Of all the entries below, only the lines from the one with "(List.range (s*s*s)).foldl" up to and including the one with "(fun r => ((((s*s*x" are to be duplicated exactly.

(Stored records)
────────────────

-- pv_equiv track=rewrite | github.com/maksverver/AdventOfCode | 2022/day18/gen.py | CheckerBoard
-- ===== SOURCE A (Python) =====
-- def CheckerBoard(size):
--   points = set()
--   for x in range(size):
--     for y in range(size):
--       for z in range(size):
--         if (x + y + z) % 2 == 0:
--           points.add((x, y, z))
--   return points
-- ===== SOURCE B (Python) =====
-- def CheckerBoard(size):
--   area = size * size
--   points = set()
--   for i in range(area * size):
--     x, rest = divmod(i, area)
--     y, z = divmod(rest, size)
--     if (x + y + z) % 2 == 0:
--       points.add((x, y, z))
--   return points
-- ===== Notes on version B (the rewrite author's own statement) =====
-- stated objective: alternative
-- what changed: A's three nested x/y/z loops are replaced by one flat loop over a single counter i in range(size**3) that recovers (x, y, z) with two divmods; same O(n^3) cost, different control structure.
import Mathlib
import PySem

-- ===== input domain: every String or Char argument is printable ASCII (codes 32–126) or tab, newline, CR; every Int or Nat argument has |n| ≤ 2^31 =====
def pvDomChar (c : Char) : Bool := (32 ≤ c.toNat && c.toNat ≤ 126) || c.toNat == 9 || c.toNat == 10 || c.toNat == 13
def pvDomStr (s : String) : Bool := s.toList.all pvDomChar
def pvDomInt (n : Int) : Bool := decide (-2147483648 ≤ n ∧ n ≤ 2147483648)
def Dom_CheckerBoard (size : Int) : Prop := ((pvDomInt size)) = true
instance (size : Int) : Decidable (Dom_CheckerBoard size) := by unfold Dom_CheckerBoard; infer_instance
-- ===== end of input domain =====

-- B flattens A's three nested loops into ONE loop over a single counter i in range(size^3),
-- recovering (x, y, z) by two divmods (alternative decomposition; same O(n^3) cost).

-- ===== PORT A =====
def CheckerBoard (size : Int) : List (Int × Int × Int) :=
  (PySem.List.pyRange 0 size 1).foldl (fun points x =>
    (PySem.List.pyRange 0 size 1).foldl (fun points y =>
      (PySem.List.pyRange 0 size 1).foldl (fun points z =>
        if PySem.Int.mod (x + y + z) 2 == 0 then PySem.Set.add points (x, y, z) else points)
        points) points) PySem.Set.empty

-- ===== PORT B =====
-- divmod? is none only for a zero divisor; inside a nonempty range area ≠ 0 and size ≠ 0,
-- so the 'none => points' arms are unreachable totalization guards (Python's divmod never raises here).
def CheckerBoard_alt (size : Int) : List (Int × Int × Int) :=
  let area := size * size
  (PySem.List.pyRange 0 (area * size) 1).foldl (fun points i =>
    match PySem.Int.divmod? i area with
    | none => points
    | some (x, rest) =>
      match PySem.Int.divmod? rest size with
      | none => points
      | some (y, z) =>
        if PySem.Int.mod (x + y + z) 2 == 0 then PySem.Set.add points (x, y, z) else points)
    PySem.Set.empty

-- ===== PRECONDITION & SPEC =====
def Spec_CheckerBoard (size : Int) (out : List (Int × Int × Int)) : Prop := out = CheckerBoard_alt size
instance (size : Int) (out : List (Int × Int × Int)) : Decidable (Spec_CheckerBoard size out) := by unfold Spec_CheckerBoard; infer_instance

-- ===== CLAIM (what is proved, stated in full; the proofs are below) =====
def Claim_equal_CheckerBoard : Prop := ∀ (size : Int), Dom_CheckerBoard size → Spec_CheckerBoard size (CheckerBoard size)

-- ===== LEMMAS AND PROOFS =====

-- range(a*b) pushed through a map is the nested enumeration q = i div b, r = i mod b.
lemma pv_range_mul {γ : Type} (a b : Nat) (g : Nat → γ) :
    (List.range (a*b)).map g
      = (List.range a).flatMap (fun q => (List.range b).map (fun r => g (b*q + r))) := by
  induction a with
  | zero => simp
  | succ a ih =>
    rw [Nat.succ_mul, List.range_add, List.map_append, ih, List.range_succ,
      List.flatMap_append]
    simp [Nat.mul_comm, Function.comp_def]

-- A single fold over range(s^3) with the two-divmod decode equals the triple nested fold.
lemma pv_decode {β : Type} (s : Nat) (f : β → Int → Int → Int → β) (init : β) :
    (List.range (s*s*s)).foldl
        (fun pts i => f pts ((i/(s*s) : Nat) : Int) ((i%(s*s)/s : Nat) : Int) ((i%(s*s)%s : Nat) : Int)) init
      = (List.range s).foldl (fun pts (x : Nat) =>
          (List.range s).foldl (fun pts (y : Nat) =>
            (List.range s).foldl (fun pts (z : Nat) => f pts (x:Int) (y:Int) (z:Int)) pts) pts) init := by
  have h1 : s*s*s = s*(s*s) := by ring
  rw [h1, ← List.foldl_map
    (f := fun i => (((i/(s*s) : Nat) : Int), ((i%(s*s)/s : Nat) : Int), ((i%(s*s)%s : Nat) : Int)))
    (g := fun pts p => f pts p.1 p.2.1 p.2.2),
    pv_range_mul, List.foldl_flatMap]
  refine PySem.List.foldl_congr_mem _ _ _ _ ?_
  intro pts x _
  have hmap : (List.range (s*s)).map
      (fun r => ((((s*s*x + r)/(s*s) : Nat) : Int), (((s*s*x + r)%(s*s)/s : Nat) : Int), (((s*s*x + r)%(s*s)%s : Nat) : Int)))
      = (List.range (s*s)).map (fun r => ((x : Int), ((r/s : Nat) : Int), ((r%s : Nat) : Int))) := by
    refine List.map_congr_left ?_
    intro r hr
    rw [List.mem_range] at hr
    have hs : 0 < s*s := by omega
    have h2 : (s*s*x + r)/(s*s) = x := by
      rw [Nat.mul_add_div hs, Nat.div_eq_of_lt hr, Nat.add_zero]
    have h3 : (s*s*x + r)%(s*s) = r := by
      rw [Nat.mul_add_mod_self_left, Nat.mod_eq_of_lt hr]
    rw [h2, h3]
  rw [hmap, pv_range_mul s s, List.foldl_flatMap]
  refine PySem.List.foldl_congr_mem _ _ _ _ ?_
  intro pts' y _
  have hmap2 : (List.range s).map
      (fun r => ((x : Int), (((s*y + r)/s : Nat) : Int), (((s*y + r)%s : Nat) : Int)))
      = (List.range s).map (fun (z : Nat) => ((x : Int), (y : Int), (z : Int))) := by
    refine List.map_congr_left ?_
    intro z hz
    rw [List.mem_range] at hz
    have h2 : (s*y + z)/s = y := by
      rw [Nat.mul_add_div (by omega), Nat.div_eq_of_lt hz, Nat.add_zero]
    have h3 : (s*y + z)%s = z := by
      rw [Nat.mul_add_mod_self_left, Nat.mod_eq_of_lt hz]
    rw [h2, h3]
  rw [hmap2, List.foldl_map]

lemma pv_pyRange_nonpos (b : Int) (h : b ≤ 0) : PySem.List.pyRange 0 b 1 = [] := by
  unfold PySem.List.pyRange
  simp
  omega

-- ===== VERDICT (by name: the statement is the Claim_ definition above) =====
theorem CheckerBoard_spec : Claim_equal_CheckerBoard := by
  intro size _
  unfold Spec_CheckerBoard
  simp only [CheckerBoard, CheckerBoard_alt]
  by_cases hpos : 0 < size
  · obtain ⟨s, hs⟩ : ∃ s : Nat, size = (s : Int) := ⟨size.toNat, (Int.toNat_of_nonneg hpos.le).symm⟩
    subst hs
    have hs0 : 0 < s := by exact_mod_cast hpos
    have hcube : ((s*s : Nat) : Int) * (s:Int) = ((s*s*s : Nat) : Int) := by push_cast; ring
    have harea : ((s:Int) * s) = ((s*s : Nat) : Int) := by push_cast; ring
    simp only [harea, hcube, PySem.List.pyRange_zero_natCast, List.foldl_map]
    refine Eq.trans (pv_decode s
        (fun pts x y z => if PySem.Int.mod (x+y+z) 2 == 0 then PySem.Set.add pts (x,y,z) else pts)
        PySem.Set.empty).symm ?_
    refine PySem.List.foldl_congr_mem _ _ _ _ ?_
    intro pts i _
    have hb : ((s*s : Nat) : Int) ≠ 0 := by positivity
    have hb2 : ((s : Nat) : Int) ≠ 0 := by positivity
    simp only [PySem.Int.divmod?, hb, hb2, if_false, ← Int.ofNat_fdiv, ← Int.ofNat_fmod]
  · replace hpos : size ≤ 0 := by omega
    have h3 : size * size * size ≤ 0 := by nlinarith
    rw [pv_pyRange_nonpos size hpos, pv_pyRange_nonpos _ h3]
    rfl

────────────────

▸ YOUR RESPONSE
    (List.range (s*s*s)).foldl
        (fun pts i => f pts ((i/(s*s) : Nat) : Int) ((i%(s*s)/s : Nat) : Int) ((i%(s*s)%s : Nat) : Int)) init
      = (List.range s).foldl (fun pts (x : Nat) =>
          (List.range s).foldl (fun pts (y : Nat) =>
            (List.range s).foldl (fun pts (z : Nat) => f pts (x:Int) (y:Int) (z:Int)) pts) pts) init := by
  have h1 : s*s*s = s*(s*s) := by ring
  rw [h1, ← List.foldl_map
    (f := fun i => (((i/(s*s) : Nat) : Int), ((i%(s*s)/s : Nat) : Int), ((i%(s*s)%s : Nat) : Int)))
    (g := fun pts p => f pts p.1 p.2.1 p.2.2),
    pv_range_mul, List.foldl_flatMap]
  refine PySem.List.foldl_congr_mem _ _ _ _ ?_
  intro pts x _
  have hmap : (List.range (s*s)).map
      (fun r => ((((s*s*x + r)/(s*s) : Nat) : Int), (((s*s*x + r)%(s*s)/s : Nat) : Int), (((s*s*x + r)%(s*s)%s : Nat) : Int)))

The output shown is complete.